Now, I am on the lookout for others who read this book thoughtfully. With my notebook in hand, I’m ready for a book club discussion. Or maybe I’ll use these pages to write a literary essay. No matter what, I know I will have fun sharing my spying on my reading with my 6th graders today!

#17 – Jarrett!

It’s a great time to be a kid, with so many great children’s authors writing books.

In my classroom, we know some authors so well.
We watched Kate DiCamilla online celebrate Mercy Watson’s birthday.
We celebrated Dot Day by reading all of Peter Reynold’s books.
We laugh along with Elephant and Piggie and the Pigeon as we enjoy all books by Mo.
We cheered when watching the live announcement of the Newbery Honor award for Pam Munos Ryan’s book, Echo.

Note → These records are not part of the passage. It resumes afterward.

-- pv_equiv track=rewrite | github.com/sakshay2318/Brute-Force-Attack-Detection-Using-Machine-Learning | main.py | assign_numbers
-- ===== SOURCE A (Python) =====
-- def assign_numbers(ip_addresses):
--  prev_ip = None
--  prev_num = 0
--  output = []
--  for ip in ip_addresses:
--      if prev_ip is None:
--          prev_ip = ip
--          output.append(prev_num)
--      elif prev_ip != ip:
--          prev_ip = ip
--          if prev_num == 0:
--              prev_num = 1
--          else:
--             prev_num = 0
--          output.append(prev_num)
--      else:
--          output.append(prev_num)
--  return output
-- ===== SOURCE B (Python) =====
-- from itertools import accumulate
--
-- def assign_numbers(ip_addresses):
--     if not ip_addresses:
--         return []
--     # staged passes: pairwise change indicators, running count of changes, parity
--     flags = [0] + [1 if b != a else 0 for a, b in zip(ip_addresses, ip_addresses[1:])]
--     return [s % 2 for s in accumulate(flags)]
-- ===== Notes on version B (the rewrite author's own statement) =====
-- stated objective: alternative
-- what changed: Replaces A's one-pass prev_ip/prev_num toggle state machine by three staged passes: pairwise-zip change indicators, a running prefix sum counting change points, and a parity map (label i = number of changes in the first i+1 elements mod 2).
import Mathlib
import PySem

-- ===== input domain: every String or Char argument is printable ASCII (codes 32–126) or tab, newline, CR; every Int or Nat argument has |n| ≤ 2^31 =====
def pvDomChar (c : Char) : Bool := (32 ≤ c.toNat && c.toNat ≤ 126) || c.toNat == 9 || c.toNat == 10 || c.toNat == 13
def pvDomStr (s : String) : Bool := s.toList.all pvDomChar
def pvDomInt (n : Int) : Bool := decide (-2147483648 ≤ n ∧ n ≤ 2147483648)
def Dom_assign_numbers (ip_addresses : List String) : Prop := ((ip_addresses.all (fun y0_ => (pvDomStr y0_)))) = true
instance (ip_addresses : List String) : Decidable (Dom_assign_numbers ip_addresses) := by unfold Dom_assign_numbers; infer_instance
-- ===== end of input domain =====

-- B replaces A's carried prev_ip/prev_num toggle by three staged passes: pairwise
-- change indicators, a prefix sum counting change points, and a parity map (alternative).


-- ===== PORT A =====
-- the loop of A: state is (prev_ip, prev_num, output), branches in A's order
def assignLoop (prevIp : Option String) (prevNum : Int) (output : List Int) :
    List String → List Int
  | [] => output
  | ip :: rest =>
    match prevIp with
    | none => assignLoop (some ip) prevNum (output ++ [prevNum]) rest
    | some p =>
      if p ≠ ip then
        let newNum : Int := if prevNum = 0 then 1 else 0
        assignLoop (some ip) newNum (output ++ [newNum]) rest
      else
        assignLoop (some p) prevNum (output ++ [prevNum]) rest

def assign_numbers (ip_addresses : List String) : List Int :=
  assignLoop none 0 [] ip_addresses

-- ===== PORT B =====
-- itertools.accumulate with the running sum as explicit state
def pyAccumulate (acc : Int) : List Int → List Int
  | [] => []
  | c :: cs => (acc + c) :: pyAccumulate (acc + c) cs

def assign_numbers_alt (ip_addresses : List String) : List Int :=
  match ip_addresses with
  | [] => []
  | _ =>
    let flags : List Int :=
      0 :: (ip_addresses.zip ip_addresses.tail).map
        (fun ab => if ab.2 ≠ ab.1 then 1 else 0)
    (pyAccumulate 0 flags).map (fun s => s % 2)

-- ===== PRECONDITION & SPEC =====
def Spec_assign_numbers (ip_addresses : List String) (out : List Int) : Prop := out = assign_numbers_alt ip_addresses
instance (ip_addresses : List String) (out : List Int) : Decidable (Spec_assign_numbers ip_addresses out) := by unfold Spec_assign_numbers; infer_instance

-- ===== CLAIM (what is proved, stated in full; the proofs are below) =====
def Claim_equal_assign_numbers : Prop := ∀ (ip_addresses : List String), Dom_assign_numbers ip_addresses → Spec_assign_numbers ip_addresses (assign_numbers ip_addresses)

-- ===== LEMMAS AND PROOFS =====

-- change indicators of a list relative to a previous element
def chFlags (p : String) : List String → List Int
  | [] => []
  | y :: ys => (if y ≠ p then 1 else 0) :: chFlags y ys

theorem zip_map_eq_chFlags : ∀ (ys : List String) (p : String),
    ((p :: ys).zip ys).map (fun ab => if ab.2 ≠ ab.1 then (1 : Int) else 0)
      = chFlags p ys := by
  intro ys
  induction ys with
  | nil => intro p; simp [chFlags]
  | cons y ys ih =>
    intro p
    simp only [List.zip_cons_cons, List.map_cons, ih y, chFlags]

theorem parity_succ (s : Int) :
    (if s % 2 = 0 then (1 : Int) else 0) = (s + 1) % 2 := by
  rcases Int.emod_two_eq s with h | h <;> simp [h] <;> omega

theorem assignLoop_eq_accum : ∀ (ys : List String) (p : String) (s : Int) (output : List Int),
    assignLoop (some p) (s % 2) output ys
      = output ++ (pyAccumulate s (chFlags p ys)).map (fun t => t % 2) := by
  intro ys
  induction ys with
  | nil => intro p s output; simp [assignLoop, chFlags, pyAccumulate]
  | cons y ys ih =>
    intro p s output
    by_cases h : p = y
    · subst h
      show (if p ≠ p then _ else assignLoop (some p) (s % 2) (output ++ [s % 2]) ys) = _
      rw [if_neg (by simp), ih p s]
      simp [chFlags, pyAccumulate, List.append_assoc]
    · have h' : y ≠ p := fun hy => h hy.symm
      show (if p ≠ y then
              assignLoop (some y) (if s % 2 = 0 then 1 else 0)
                (output ++ [if s % 2 = 0 then 1 else 0]) ys
            else _) = _
      rw [if_pos h, parity_succ, ih y (s + 1)]
      simp [chFlags, h', pyAccumulate, List.append_assoc]

theorem assign_eq_alt (xs : List String) : assign_numbers xs = assign_numbers_alt xs := by
  cases xs with
  | nil => rfl
  | cons x xs =>
    show assignLoop (some x) 0 [0] xs = assign_numbers_alt (x :: xs)
    have h := assignLoop_eq_accum xs x 0 [0]
    norm_num at h
    rw [h]
    show _ = assign_numbers_alt (x :: xs)
    unfold assign_numbers_alt
    rw [show (x :: xs).tail = xs from rfl, zip_map_eq_chFlags xs x]
    norm_num [pyAccumulate]

-- ===== VERDICT (by name: the statement is the Claim_ definition above) =====
theorem assign_numbers_spec : Claim_equal_assign_numbers := by
  intro xs _
  unfold Spec_assign_numbers
  exact assign_eq_alt xs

Then today an author visited my school – Jarrett Krosoczka.
You know his books – The Lunch Lady series – Punk FarmThe Playtpus Police Squad.
(If you don’t, take time to get his books, enjoy them and then share with kids!!)
So far, at age 38, he has written and illustrated 27 books, co-authored 2, illustrated 4 and he has one coming out on May 17th (yes, I’ll be at the bookstore buying it on the 17th – exactly in one month!!)

Favorite quotes from his presentation:
“I published a book in 3rd grade and all the lessons I learned to write that book, I still use today – I brainstorm, draft, revise and edit.”

“I love to use my imagination.”

“Even after LOTS of rejection letters from publishers, I did not give up. I did not quit.”

“It’s a wonderful thing to be bored. It is important to be bored.”

“What I hope you remember from meeting me today is that my career started in school and in my free time, I used it to do what I love – write and draw. I hope you use your free time to create.”

After hearing Jarrett’s story, seeing the process he follows to create books and even watching him effortlessly sketch a few of his characters on the easel, I returned to my classroom with my class. I told them to use their iPad and explore Jarrett’s website.  In minutes, kids were collaborating to create comics and sketching ideas for animal stories. Seeing how engaged they were, I thought about how I had lessons I had planned to teach for the rest for the day but all could be held and taught tomorrow. I decided instead, we needed to be like Jarrett today and have time to “be bored”!

By 3pm, we met in a Closing Circle and shared. One pair had drafted a dog and cat comic. Another a party favor comic. One group was creating an animal school. One was sketching a rock band. All enjoyed time to be “bored” so their imagination could work and they could create!

 

Ralph Fletcher – a great writing mentor!

The summer of 2013 I got to hear Ralph Fletcher speak at TC. That day he shared this poem with us:

The Good Old Times  by Ralph Fletcher
Sometimes I remember
the good old days,
sitting on the kitchen floor
with my brothers and sister,
each on our own square
of cool linoleum.
I’m fresh from the bath,
wearing baseball pajamas.
Mom gives us a cup of milk,
two cookies, a kiss goodnight,
I still can’t imagine

anything better than that.

Click HERE to go to my Notes about Ralph’s August 2013 Keynote

That day he told us to pick our own moment, one we remember well and write a poem about it. He suggested to get started, we use HIS first two lines and HIS last two lines.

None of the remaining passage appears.